The expected response is a copy of every line in the entries below that includes the word "simpler".

Exercise data Start Marker

-- pv_equiv track=rewrite | github.com/arian81/leetcode | 1829 Maximum XOR for Each Query/1829maximum-xor-for-each-query.py | getMaximumXor
-- ===== SOURCE A (Python) =====
-- from typing import List
--
-- def getMaximumXor(nums: List[int], maximumBit: int) -> List[int]:
--     presum = [nums[0]]
--     for i in range(1,len(nums)):
--         presum.append(nums[i] ^ presum[i-1])
--     res = []
--     for i in presum:
--         # curr_max = (-1,0)
--         # for k in range(2**maximumBit):
--         #     calc = i ^ k
--         #     if calc > curr_max[1]:
--         #         curr_max = (k, calc)
--
--         res.append(i ^ (2 ** maximumBit - 1))
--     return list(reversed(res))
-- ===== SOURCE B (Python) =====
-- def getMaximumXor(nums, maximumBit):
--     total = nums[0]
--     for x in nums[1:]:
--         total ^= x
--     mask = 2 ** maximumBit - 1
--     res = []
--     for x in reversed(nums):
--         res.append(total ^ mask)
--         total ^= x
--     return res
-- ===== Notes on version B (the rewrite author's own statement) =====
-- stated objective: simpler
-- what changed: B keeps a single running XOR accumulator (total of all nums) and peels elements off the back while emitting answers directly in final order, instead of materialising a prefix-XOR array, mapping over it and reversing.
import Mathlib
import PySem

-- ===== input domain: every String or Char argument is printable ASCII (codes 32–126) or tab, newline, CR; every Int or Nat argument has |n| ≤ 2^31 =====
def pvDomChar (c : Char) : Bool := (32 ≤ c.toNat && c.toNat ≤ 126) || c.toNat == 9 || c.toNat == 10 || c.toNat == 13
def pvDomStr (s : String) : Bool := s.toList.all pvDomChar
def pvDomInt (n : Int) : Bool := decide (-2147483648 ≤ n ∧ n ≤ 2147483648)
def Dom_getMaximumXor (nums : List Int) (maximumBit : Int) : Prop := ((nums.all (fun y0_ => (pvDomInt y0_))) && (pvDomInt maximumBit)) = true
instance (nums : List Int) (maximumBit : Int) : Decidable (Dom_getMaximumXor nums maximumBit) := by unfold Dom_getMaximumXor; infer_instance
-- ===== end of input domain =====

-- B replaces A's prefix-XOR array + map + reverse by one running accumulator peeled from the back,
-- emitting the answers directly in final order (simpler, O(1) extra space besides the output).


-- ===== PORT A =====
-- presum = [nums[0]]; for i in range(1,len(nums)): presum.append(nums[i] ^ presum[i-1])
-- res = []; for i in presum: res.append(i ^ (2**maximumBit - 1)); return list(reversed(res))
-- nums[0] raises IndexError on empty nums and maximumBit < 0 makes 2**maximumBit a float so
-- i ^ … raises TypeError; both are excluded by Pre_, so toNat on the exponent is exact here.
def getMaximumXor (nums : List Int) (maximumBit : Int) : List Int :=
  match nums with
  | [] => []   -- Python raises IndexError here; outside Pre_
  | x :: rest =>
    let presum := (PySem.List.pyRange 1 ((x :: rest).length : Int) 1).foldl
      (fun presum i =>
        presum ++ [PySem.Int.bxor (PySem.List.pyGetD (x :: rest) i 0)
                                  (PySem.List.pyGetD presum (i - 1) 0)])
      [x]
    let res := presum.foldl
      (fun res i => res ++ [PySem.Int.bxor i ((2 : Int) ^ maximumBit.toNat - 1)]) []
    res.reverse

-- ===== PORT B =====
-- total = nums[0]; for x in nums[1:]: total ^= x
-- mask = 2**maximumBit - 1
-- res = []; for x in reversed(nums): res.append(total ^ mask); total ^= x
-- return res
def getMaximumXor_alt (nums : List Int) (maximumBit : Int) : List Int :=
  match nums with
  | [] => []   -- Python raises IndexError here; outside Pre_
  | x :: rest =>
    let total := (PySem.List.slice (x :: rest) (some 1) none).foldl
      (fun t y => PySem.Int.bxor t y) x
    let mask : Int := (2 : Int) ^ maximumBit.toNat - 1
    ((x :: rest).reverse.foldl
      (fun (st : Int × List Int) y => (PySem.Int.bxor st.1 y, st.2 ++ [PySem.Int.bxor st.1 mask]))
      (total, [])).2

-- ===== PRECONDITION & SPEC =====
-- Pre_ excludes exactly the inputs on which Python A raises: empty nums (IndexError on nums[0])
-- and maximumBit < 0 (2**maximumBit is a float, so i ^ … raises TypeError).
def Pre_getMaximumXor (nums : List Int) (maximumBit : Int) : Prop :=
  nums ≠ [] ∧ 0 ≤ maximumBit
instance (nums : List Int) (maximumBit : Int) : Decidable (Pre_getMaximumXor nums maximumBit) := by
  unfold Pre_getMaximumXor; infer_instance
def pvWitness_getMaximumXor : List Int × Int := ([0, 1, 1, 3], 2)

def Spec_getMaximumXor (nums : List Int) (maximumBit : Int) (out : List Int) : Prop := out = getMaximumXor_alt nums maximumBit
instance (nums : List Int) (maximumBit : Int) (out : List Int) : Decidable (Spec_getMaximumXor nums maximumBit out) := by unfold Spec_getMaximumXor; infer_instance

-- ===== CLAIM (what is proved, stated in full; the proofs are below) =====
def Claim_equal_getMaximumXor : Prop := ∀ (nums : List Int) (maximumBit : Int), Dom_getMaximumXor nums maximumBit → Pre_getMaximumXor nums maximumBit → Spec_getMaximumXor nums maximumBit (getMaximumXor nums maximumBit)

-- ===== LEMMAS AND PROOFS =====

theorem pv_bxor_cancel (a b : Int) : PySem.Int.bxor (PySem.Int.bxor a b) b = a := by
  unfold PySem.Int.bxor
  by_cases ha : 0 ≤ a <;> by_cases hb : 0 ≤ b <;> simp [ha, hb] <;> omega

-- prefix XORs: pvPxs a l = [a, a^l0, a^l0^l1, …]
def pvPxs : Int → List Int → List Int
  | a, [] => [a]
  | a, y :: ys => a :: pvPxs (PySem.Int.bxor a y) ys

theorem pvPxs_append (a : Int) (l : List Int) (y : Int) :
    pvPxs a (l ++ [y]) = pvPxs a l ++ [PySem.Int.bxor (l.foldl PySem.Int.bxor a) y] := by
  induction l generalizing a with
  | nil => simp [pvPxs]
  | cons z zs ih => simp [pvPxs, ih, List.foldl]

theorem pvPxs_last (a : Int) (l : List Int) :
    PySem.List.pyGetD (pvPxs a l) (l.length : Int) 0 = l.foldl PySem.Int.bxor a := by
  induction l generalizing a with
  | nil => simp [pvPxs, PySem.List.pyGetD_zero_cons]
  | cons y ys ih =>
    simp only [pvPxs, List.foldl]
    rw [show ((y :: ys).length : Int) = ((ys.length + 1 : Nat) : Int) by simp,
        PySem.List.pyGetD_natCast]
    simp only [List.getD, List.getElem?_cons_succ]
    simpa using ih (PySem.Int.bxor a y)

theorem pvFoldl_append_map (g : Int → Int) (l : List Int) (acc : List Int) :
    l.foldl (fun r i => r ++ [g i]) acc = acc ++ l.map g := by
  induction l generalizing acc with
  | nil => simp
  | cons y ys ih => simp [ih]

-- A's index loop builds the prefix-XOR list
theorem pvA_presum (x : Int) (rest : List Int) (k : Nat) (hk : k ≤ rest.length) :
    (PySem.List.pyRange 1 (1 + (k : Int)) 1).foldl
      (fun presum i =>
        presum ++ [PySem.Int.bxor (PySem.List.pyGetD (x :: rest) i 0)
                                  (PySem.List.pyGetD presum (i - 1) 0)])
      [x] = pvPxs x (rest.take k) := by
  induction k with
  | zero => simp [PySem.List.pyRange_one_eq_nil, pvPxs]
  | succ k ih =>
    have hk' : k ≤ rest.length := Nat.le_of_succ_le hk
    have hsplit : PySem.List.pyRange 1 (1 + ((k + 1 : Nat) : Int)) 1
        = PySem.List.pyRange 1 (1 + (k : Int)) 1 ++ [1 + (k : Int)] := by
      rw [show (1 + ((k + 1 : Nat) : Int)) = (1 + (k : Int)) + 1 by push_cast; ring]
      exact PySem.List.pyRange_one_succ_right (by omega)
    rw [hsplit, List.foldl_append, ih hk']
    simp only [List.foldl]
    have hkk : k < rest.length := by omega
    have h1 : PySem.List.pyGetD (x :: rest) (1 + (k : Int)) 0 = rest[k] := by
      rw [show (1 + (k : Int)) = ((k + 1 : Nat) : Int) by push_cast; ring,
          PySem.List.pyGetD_natCast]
      simp [List.getD, List.getElem?_eq_getElem hkk]
    have h2 : PySem.List.pyGetD (pvPxs x (rest.take k)) (1 + (k : Int) - 1) 0
        = (rest.take k).foldl PySem.Int.bxor x := by
      have hlen : ((rest.take k).length : Int) = (k : Int) := by
        simp [List.length_take, Nat.min_eq_left hk']
      rw [show (1 + (k : Int) - 1) = ((rest.take k).length : Int) by omega]
      exact pvPxs_last x (rest.take k)
    rw [h1, h2, show rest.take (k + 1) = rest.take k ++ [rest[k]] by
          rw [List.take_add_one]; simp [List.getElem?_eq_getElem hkk],
        pvPxs_append, PySem.Int.bxor_comm]

-- B's output loop, characterised
def pvOuts (mask : Int) : Int → List Int → List Int
  | _, [] => []
  | t, y :: ys => PySem.Int.bxor t mask :: pvOuts mask (PySem.Int.bxor t y) ys

theorem pvB_loop (mask : Int) (l : List Int) (t : Int) (acc : List Int) :
    (l.foldl (fun (st : Int × List Int) y =>
        (PySem.Int.bxor st.1 y, st.2 ++ [PySem.Int.bxor st.1 mask])) (t, acc)).2
      = acc ++ pvOuts mask t l := by
  induction l generalizing t acc with
  | nil => simp [pvOuts]
  | cons y ys ih => simp [List.foldl, ih, pvOuts]

theorem pvOuts_reverse (mask a : Int) (l : List Int) :
    pvOuts mask (l.foldl PySem.Int.bxor a) ((a :: l).reverse)
      = ((pvPxs a l).map (fun i => PySem.Int.bxor i mask)).reverse := by
  induction l using List.reverseRecOn with
  | nil => simp [pvOuts, pvPxs]
  | append_singleton l' y ih =>
    rw [show ((a :: (l' ++ [y])).reverse) = y :: (a :: l').reverse by simp,
        List.foldl_append]
    simp only [List.foldl, pvOuts, pv_bxor_cancel, ih, pvPxs_append]
    simp

-- ===== VERDICT (by name: the statement is the Claim_ definition above) =====
theorem getMaximumXor_spec : Claim_equal_getMaximumXor := by
  intro nums maximumBit _ hpre
  obtain ⟨hne, _⟩ := hpre
  unfold Spec_getMaximumXor
  match nums with
  | [] => exact absurd rfl hne
  | x :: rest =>
    unfold getMaximumXor getMaximumXor_alt
    simp only
    have hA : (PySem.List.pyRange 1 ((x :: rest).length : Int) 1).foldl
        (fun presum i =>
          presum ++ [PySem.Int.bxor (PySem.List.pyGetD (x :: rest) i 0)
                                    (PySem.List.pyGetD presum (i - 1) 0)])
        [x] = pvPxs x rest := by
      have h := pvA_presum x rest rest.length (le_refl _)
      rw [List.take_length] at h
      rw [show ((x :: rest).length : Int) = 1 + (rest.length : Int) by push_cast [List.length_cons]; ring]
      exact h
    have hslice : PySem.List.slice (x :: rest) (some 1) none = rest := by
      rw [PySem.List.slice_from_one]; rfl
    rw [hA, hslice, pvFoldl_append_map, pvB_loop, pvOuts_reverse]
    simp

Exercise data End Marker

__Task solution__.
-- stated objective: simpler
-- emitting the answers directly in final order (simpler, O(1) extra space besides the output).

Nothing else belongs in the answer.